Prove that there are infinitely many primes of the form $6n + 5$

First note that a prime of the form $6k+5$ is also of the form $6k-1$

Assume , there are only a finite many prime numbers of the form $6k-1$ and multiply them all together. The product must have residue $1$ or $5$ modulo $6$. If the residue is $1$, then subtract $2$. If the residue is $5$, then subtract $6$.

The resulting number is then greater than $1$ and of the form $6k+5$

It is easy to see that the resulting number cannot be divisible by $2$ or $3$, hence it must have prime factors of the form $6k\pm1$. If all prime factors were of the form $6k+1$, the number would be congruent to $1$ modulo $6$, which is not the case.
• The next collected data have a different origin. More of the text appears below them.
-- pv_equiv track=rewrite | github.com/Asher-1/pythonGames | CreateApplications/pygame下载/Alchemic Archer Source/ThiSisa_Reader.py | format_tiles
-- ===== SOURCE A (Python) =====
-- def format_tiles(MapData,chunksize=200):
--     TileChunks = {}
--     for Tile in MapData:
--         if Tile != []:
--             ChunkX = int(Tile[2]/chunksize)
--             ChunkY = int(Tile[3]/chunksize)
--             if str(ChunkX) + ',' + str(ChunkY) not in TileChunks:
--                 TileChunks[str(ChunkX) + ',' + str(ChunkY)] = []
--             TileChunks[str(ChunkX) + ',' + str(ChunkY)].append(Tile[:])
--     return TileChunks
-- ===== SOURCE B (Python) =====
-- def format_tiles(MapData, chunksize=200):
--     def key(Tile):
--         return str(int(Tile[2] / chunksize)) + ',' + str(int(Tile[3] / chunksize))
--     tiles = [Tile for Tile in MapData if Tile != []]
--     return {k: [Tile[:] for Tile in tiles if key(Tile) == k]
--             for k in dict.fromkeys(map(key, tiles))}
-- ===== Notes on version B (the rewrite author's own statement) =====
-- stated objective: alternative
-- what changed: Replaces A's single-pass dict mutation (membership test, insert-empty, append) by a declarative two-phase grouping: filter out empty tiles once, compute the distinct chunk keys in first-appearance order via dict.fromkeys, then build the result as a dict comprehension that gathers each key's tiles with a per-key scan.
import Mathlib
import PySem

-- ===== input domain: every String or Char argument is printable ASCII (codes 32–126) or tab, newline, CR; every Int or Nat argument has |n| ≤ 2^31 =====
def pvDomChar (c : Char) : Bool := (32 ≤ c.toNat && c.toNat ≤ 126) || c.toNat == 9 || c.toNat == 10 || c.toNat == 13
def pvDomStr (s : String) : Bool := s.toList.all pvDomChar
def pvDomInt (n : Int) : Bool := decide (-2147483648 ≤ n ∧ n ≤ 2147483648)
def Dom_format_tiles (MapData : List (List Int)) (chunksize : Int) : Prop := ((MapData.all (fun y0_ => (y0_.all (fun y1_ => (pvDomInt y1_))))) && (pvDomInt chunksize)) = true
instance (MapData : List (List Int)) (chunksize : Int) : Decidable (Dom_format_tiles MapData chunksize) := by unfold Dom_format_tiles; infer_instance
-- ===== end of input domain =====

-- B rebuilds the grouping declaratively (filter, distinct keys in first-appearance order, a
-- per-key gathering scan) instead of A's single-pass dict mutation; objective: alternative.

-- ===== PORT A =====
-- str(ChunkX) + ',' + str(ChunkY) for a tile; Python's int(Tile[i]/chunksize) is float division
-- truncated toward zero — exact as Int.tdiv on Dom (|values| ≤ 2^31 < 2^52, so the correctly
-- rounded float quotient truncates to the exact truncated quotient); both Pythons compute it
-- with this very expression.
def pvChunkKey (chunksize : Int) (Tile : List Int) : String :=
  PySem.Int.toStr (Int.tdiv (PySem.List.pyGetD Tile 2 0) chunksize) ++ ","
    ++ PySem.Int.toStr (Int.tdiv (PySem.List.pyGetD Tile 3 0) chunksize)

def format_tiles (MapData : List (List Int)) (chunksize : Int) : List (String × List (List Int)) :=
  (MapData.foldl (fun TileChunks Tile =>
      if Tile ≠ [] then
        let key := pvChunkKey chunksize Tile
        -- 'if key not in TileChunks: TileChunks[key] = []'
        let TileChunks := if TileChunks.contains key = false then TileChunks.insert key [] else TileChunks
        -- 'TileChunks[key].append(Tile[:])' (key is present here, so the modify default [] is never used)
        TileChunks.modify key [] (fun v => v ++ [PySem.List.slice Tile none none])
      else TileChunks)
    PySem.Dict.empty).items

-- ===== PORT B =====
def format_tiles_alt (MapData : List (List Int)) (chunksize : Int) : List (String × List (List Int)) :=
  let tiles := MapData.filter (fun Tile => Tile ≠ [])
  -- dict.fromkeys(map(key, tiles)): the distinct keys in first-appearance order
  (PySem.Set.ofList (tiles.map (pvChunkKey chunksize))).map
    (fun k => (k, (tiles.filter (fun Tile => pvChunkKey chunksize Tile == k)).map
      (fun Tile => PySem.List.slice Tile none none)))

-- ===== PRECONDITION & SPEC =====
-- A raises IndexError when a non-empty tile has fewer than 4 entries, and ZeroDivisionError
-- when chunksize = 0 and some non-empty tile exists; exactly those inputs are excluded
-- (B raises there too).
def Pre_format_tiles (MapData : List (List Int)) (chunksize : Int) : Prop :=
  (∀ Tile ∈ MapData, Tile ≠ [] → 4 ≤ Tile.length) ∧
    ((∃ Tile ∈ MapData, Tile ≠ []) → chunksize ≠ 0)
instance (MapData : List (List Int)) (chunksize : Int) : Decidable (Pre_format_tiles MapData chunksize) := by unfold Pre_format_tiles; infer_instance
def pvWitness_format_tiles : List (List Int) × Int := ([[1, 2, 350, 120, 9], [], [0, 0, -350, 120]], 200)

def Spec_format_tiles (MapData : List (List Int)) (chunksize : Int) (out : List (String × List (List Int))) : Prop := out = format_tiles_alt MapData chunksize
instance (MapData : List (List Int)) (chunksize : Int) (out : List (String × List (List Int))) : Decidable (Spec_format_tiles MapData chunksize out) := by unfold Spec_format_tiles; infer_instance

-- ===== CLAIM (what is proved, stated in full; the proofs are below) =====
def Claim_equal_format_tiles : Prop := ∀ (MapData : List (List Int)) (chunksize : Int), Dom_format_tiles MapData chunksize → Pre_format_tiles MapData chunksize → Spec_format_tiles MapData chunksize (format_tiles MapData chunksize)

-- ===== LEMMAS AND PROOFS =====

-- A's loop body acts only on non-empty tiles: the fold equals a fold over the filtered list.
theorem pv_foldl_if_filter {α β : Type} (step : β → α → β) (p : α → Prop) [DecidablePred p]
    (l : List α) (d : β) :
    l.foldl (fun d t => if p t then step d t else d) d
      = (l.filter (fun t => p t)).foldl step d := by
  induction l generalizing d with
  | nil => rfl
  | cons x xs ih =>
    by_cases hx : p x <;> simp [hx, ih]

-- 'insert empty if missing, then append' collapses to a single modify-with-default-[].
theorem pv_setdefault_modify (d : PySem.Dict String (List (List Int))) (k : String)
    (x : List Int) :
    (if d.contains k = false then d.insert k [] else d).modify k [] (fun v => v ++ [x])
      = d.modify k [] (fun v => v ++ [x]) := by
  by_cases h : d.contains k = false
  · simp only [h, if_pos, PySem.Dict.modify, PySem.Dict.getD_insert_self,
      PySem.Dict.insert_insert_self, List.nil_append]
    simp [PySem.Dict.getD_of_not_contains, h]
  · simp [h]

theorem format_tiles_eq_aux (MapData : List (List Int)) (chunksize : Int) :
    format_tiles MapData chunksize = format_tiles_alt MapData chunksize := by
  unfold format_tiles format_tiles_alt
  rw [pv_foldl_if_filter]
  simp only [pv_setdefault_modify]
  -- turn the fold over tiles into a fold over (key, slice-copy) pairs
  have hfold :
      (MapData.filter (fun t => t ≠ [])).foldl
        (fun d t => d.modify (pvChunkKey chunksize t) [] (fun v => v ++ [PySem.List.slice t none none]))
        PySem.Dict.empty
      = ((MapData.filter (fun t => t ≠ [])).map
          (fun t => (pvChunkKey chunksize t, PySem.List.slice t none none))).foldl
        (fun d p => d.modify p.1 [] (fun v => v ++ [p.2])) PySem.Dict.empty := by
    rw [List.foldl_map]
  rw [hfold]
  set tiles := MapData.filter (fun t => t ≠ []) with htiles
  set pairs := tiles.map (fun t => (pvChunkKey chunksize t, PySem.List.slice t none none)) with hpairs
  have hnodup : (pairs.foldl (fun d p => d.modify p.1 [] (fun v => v ++ [p.2])) PySem.Dict.empty).keys.Nodup := by
    have := PySem.Dict.nodup_keys_foldl_modify_key pairs (fun p => p.1) []
      (fun d p => (fun v => v ++ [p.2])) PySem.Dict.empty (by simp)
    exact this
  rw [PySem.Dict.items_eq_map_keys _ hnodup []]
  have hkeys :
      (pairs.foldl (fun d p => d.modify p.1 [] (fun v => v ++ [p.2])) PySem.Dict.empty).keys
        = PySem.Set.ofList (tiles.map (pvChunkKey chunksize)) := by
    have := PySem.Dict.keys_foldl_modify_key pairs (fun p => p.1) []
      (fun d p => (fun v => v ++ [p.2])) PySem.Dict.empty
    rw [this, PySem.Dict.keys_empty, PySem.Set.update_nil_left, hpairs, List.map_map]
    rfl
  rw [hkeys]
  apply List.map_congr_left
  intro k _
  refine Prod.ext rfl ?_
  show (pairs.foldl (fun d p => d.modify p.1 [] (fun v => v ++ [p.2])) PySem.Dict.empty).getD k [] = _
  rw [PySem.Dict.getD_foldl_modify_append, PySem.Dict.getD_empty, List.nil_append, hpairs,
    List.filter_map, List.map_map]
  rfl

-- ===== VERDICT (by name: the statement is the Claim_ definition above) =====
theorem format_tiles_spec : Claim_equal_format_tiles := by
  intro MapData chunksize _ _
  unfold Spec_format_tiles
  exact format_tiles_eq_aux MapData chunksize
Hence, there must be a prime of the form $6k+5$ dividing the number, but because of the subtraction of $2$ or $6$ it cannot be one of the primes in the product. This gives you the desired contradiction.

Note that the only primes not of the form $6n\pm 1$ are $2$ and $3$. A number of the form $6n+5$ is not divisible by $2$ or $3$.
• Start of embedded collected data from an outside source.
-- pv_equiv track=rewrite | github.com/Santhosh-D-27/doc_processor | ingestor/main.py | decide_priority
-- ===== SOURCE A (Python) =====
-- from enum import IntEnum
-- from typing import Tuple, Optional
--
-- class Priority(IntEnum):
--     CRITICAL = 100
--     HIGH = 80
--     MEDIUM = 50
--     LOW = 20
--     BULK = 10
--
-- def decide_priority(file_size: int, sender: str = None) -> Tuple[int, str]:
--     if sender:
--         sender_lower = sender.lower()
--         if any(title in sender_lower for title in ["ceo", "director", "vp"]):
--             return Priority.CRITICAL, f"Executive sender: {sender}"
--         elif any(title in sender_lower for title in ["manager", "lead"]):
--             return Priority.HIGH, f"Management sender: {sender}"
--
--     if file_size > 5_000_000:
--         return Priority.HIGH, f"Large file: {file_size} bytes"
--     elif file_size > 1_000_000:
--         return Priority.MEDIUM, f"Medium file: {file_size} bytes"
--     else:
--         return Priority.LOW, f"Standard priority: {file_size} bytes"
-- ===== SOURCE B (Python) =====
-- TITLE_RANK = {"ceo": 0, "director": 0, "vp": 0, "manager": 1, "lead": 1}
-- SENDER_CLASSES = [(100, "Executive"), (80, "Management")]
-- SIZE_CLASSES = [(20, "Standard priority"), (50, "Medium file"), (80, "Large file")]
--
-- def decide_priority(file_size: int, sender: str = None):
--     if sender:
--         s = sender.lower()
--         ranks = {r for t, r in TITLE_RANK.items() if t in s}
--         if ranks:
--             pri, label = SENDER_CLASSES[min(ranks)]
--             return pri, f"{label} sender: {sender}"
--     idx = sum(file_size > t for t in (1_000_000, 5_000_000))
--     pri, label = SIZE_CLASSES[idx]
--     return pri, f"{label}: {file_size} bytes"
-- ===== Notes on version B (the rewrite author's own statement) =====
-- stated objective: alternative
-- what changed: Replaces A's short-circuit if/elif cascade with a table-driven scheme: a title->rank dict whose matching ranks are gathered into a set and resolved by min(), and a size classification computed arithmetically by counting exceeded thresholds and indexing a class table.
import Mathlib
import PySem

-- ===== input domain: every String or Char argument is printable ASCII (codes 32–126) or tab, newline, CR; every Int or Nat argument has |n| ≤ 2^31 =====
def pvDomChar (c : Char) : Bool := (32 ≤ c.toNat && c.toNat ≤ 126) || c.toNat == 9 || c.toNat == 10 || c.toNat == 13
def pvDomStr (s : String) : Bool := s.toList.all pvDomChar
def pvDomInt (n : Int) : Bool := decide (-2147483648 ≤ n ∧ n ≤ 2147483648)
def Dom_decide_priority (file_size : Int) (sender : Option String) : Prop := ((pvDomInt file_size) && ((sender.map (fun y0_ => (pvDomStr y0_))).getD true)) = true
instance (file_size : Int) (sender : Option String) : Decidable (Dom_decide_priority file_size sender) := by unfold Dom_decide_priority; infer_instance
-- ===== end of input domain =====

-- B replaces A's if/elif cascade by a title->rank table resolved with set-gather + min and an arithmetic threshold count indexing a size-class table; equivalence of return values is proved on Dom.


-- ===== PORT A =====
def decide_priority (file_size : Int) (sender : Option String) : Int × String :=
  let fromSender : Option (Int × String) :=
    match sender with
    | none => none
    | some s =>
      if s = "" then none
      else
        let sender_lower := PySem.Str.lower s
        if ["ceo", "director", "vp"].any (fun title => PySem.Str.isIn title sender_lower) then
          some (100, "Executive sender: " ++ s)
        else if ["manager", "lead"].any (fun title => PySem.Str.isIn title sender_lower) then
          some (80, "Management sender: " ++ s)
        else none
  match fromSender with
  | some r => r
  | none =>
    if file_size > 5000000 then (80, "Large file: " ++ PySem.Int.toStr file_size ++ " bytes")
    else if file_size > 1000000 then (50, "Medium file: " ++ PySem.Int.toStr file_size ++ " bytes")
    else (20, "Standard priority: " ++ PySem.Int.toStr file_size ++ " bytes")

-- ===== PORT B =====
-- TITLE_RANK dict (insertion order), SENDER_CLASSES and SIZE_CLASSES tables from Source B
def pvTitleRank : List (String × Int) := [("ceo", 0), ("director", 0), ("vp", 0), ("manager", 1), ("lead", 1)]
def pvSenderClasses : List (Int × String) := [(100, "Executive"), (80, "Management")]
def pvSizeClasses : List (Int × String) := [(20, "Standard priority"), (50, "Medium file"), (80, "Large file")]

def decide_priority_alt (file_size : Int) (sender : Option String) : Int × String :=
  let fromSender : Option (Int × String) :=
    match sender with
    | none => none
    | some str =>
      if str = "" then none
      else
        let s := PySem.Str.lower str
        -- ranks = {r for t, r in TITLE_RANK.items() if t in s}
        let ranks : PySem.Set Int :=
          PySem.Set.ofList ((pvTitleRank.filter (fun p => PySem.Str.isIn p.1 s)).map Prod.snd)
        if ranks = [] then none
        else
          -- pri, label = SENDER_CLASSES[min(ranks)]
          let idx := (PySem.List.min? ranks (fun x => x)).getD 0
          let pl := (PySem.List.pyGet? pvSenderClasses idx).getD (0, "")
          some (pl.1, pl.2 ++ " sender: " ++ str)
  match fromSender with
  | some r => r
  | none =>
    -- idx = sum(file_size > t for t in (1_000_000, 5_000_000))
    let idx : Int := [(1000000 : Int), 5000000].foldl (fun acc t => acc + (if file_size > t then 1 else 0)) 0
    let pl := (PySem.List.pyGet? pvSizeClasses idx).getD (0, "")
    (pl.1, pl.2 ++ ": " ++ PySem.Int.toStr file_size ++ " bytes")

-- ===== PRECONDITION & SPEC =====
def Spec_decide_priority (file_size : Int) (sender : Option String) (out : Int × String) : Prop := out = decide_priority_alt file_size sender
instance (file_size : Int) (sender : Option String) (out : Int × String) : Decidable (Spec_decide_priority file_size sender out) := by unfold Spec_decide_priority; infer_instance

-- ===== CLAIM =====
def Claim_equal_decide_priority : Prop := ∀ (file_size : Int) (sender : Option String), Dom_decide_priority file_size sender → Spec_decide_priority file_size sender (decide_priority file_size sender)

-- ===== LEMMAS AND PROOFS =====

-- ===== VERDICT =====
theorem decide_priority_spec : Claim_equal_decide_priority := by
  intro file_size sender _
  unfold Spec_decide_priority decide_priority decide_priority_alt
  have sizeCase : ∀ (r : Int × String), r = (if file_size > 5000000 then ((80 : Int), "Large file: " ++ PySem.Int.toStr file_size ++ " bytes")
      else if file_size > 1000000 then ((50 : Int), "Medium file: " ++ PySem.Int.toStr file_size ++ " bytes")
      else ((20 : Int), "Standard priority: " ++ PySem.Int.toStr file_size ++ " bytes")) →
      r = (let idx : Int := [(1000000 : Int), 5000000].foldl (fun acc t => acc + (if file_size > t then 1 else 0)) 0
           let pl := (PySem.List.pyGet? pvSizeClasses idx).getD (0, "")
           (pl.1, pl.2 ++ ": " ++ PySem.Int.toStr file_size ++ " bytes")) := by
    intro r hr
    by_cases h5 : (5000000 : Int) < file_size
    · have h1 : (1000000 : Int) < file_size := by omega
      simp [h5, h1, hr, pvSizeClasses, PySem.List.pyGet?, PySem.List.pyIdx?]
    · by_cases h1 : (1000000 : Int) < file_size <;>
        simp [h5, h1, hr, pvSizeClasses, PySem.List.pyGet?, PySem.List.pyIdx?]
  cases sender with
  | none => exact sizeCase _ rfl
  | some s =>
    by_cases hs : s = ""
    · simp only [if_pos hs]
      exact sizeCase _ rfl
    · simp only [if_neg hs]
      by_cases hA1 : PySem.Str.isIn "ceo" (PySem.Str.lower s) <;>
      by_cases hA2 : PySem.Str.isIn "director" (PySem.Str.lower s) <;>
      by_cases hA3 : PySem.Str.isIn "vp" (PySem.Str.lower s) <;>
      by_cases hB1 : PySem.Str.isIn "manager" (PySem.Str.lower s) <;>
      by_cases hB2 : PySem.Str.isIn "lead" (PySem.Str.lower s) <;>
      · simp [PySem.Str.isIn, PySem.Str.lower] at hA1 hA2 hA3 hB1 hB2
        by_cases h5 : (5000000 : Int) < file_size
        · have h1 : (1000000 : Int) < file_size := by omega
          simp [pvTitleRank, pvSenderClasses, pvSizeClasses, PySem.Str.isIn, PySem.Str.lower,
                PySem.Set.ofList, PySem.Set.add, PySem.Set.contains, PySem.List.min?,
                PySem.List.pyGet?, PySem.List.pyIdx?, hA1, hA2, hA3, hB1, hB2, h5, h1]
        · by_cases h1 : (1000000 : Int) < file_size <;>
            simp [pvTitleRank, pvSenderClasses, pvSizeClasses, PySem.Str.isIn, PySem.Str.lower,
                  PySem.Set.ofList, PySem.Set.add, PySem.Set.contains, PySem.List.min?,
                  PySem.List.pyGet?, PySem.List.pyIdx?, hA1, hA2, hA3, hB1, hB2, h5, h1]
Now note that the product $(6n+1)(6m+1)=36nm+6n+6m+1=6(6mn+m+n)+1$, and you can show by induction that any product of integers of the form $6n+1$ has the same form.

Any number of the form $6n+5=6(n+1)-1$ therefore has at least one prime factor of the form $6r+5$.

If you had a finite number of primes $p_i$ of the form $6r+5$ consider $n=4+\prod p_i^2$

You should be able to prove that this is of the form $6m+5$ and is not divisible by any of the $p_i$ (or by $2$ or $3$), but it is divisible by a prime of the form $6k+5$.

The essential step is showing that you can find a number of the form $6m+5$ which is not divisible by any of the $p_i$.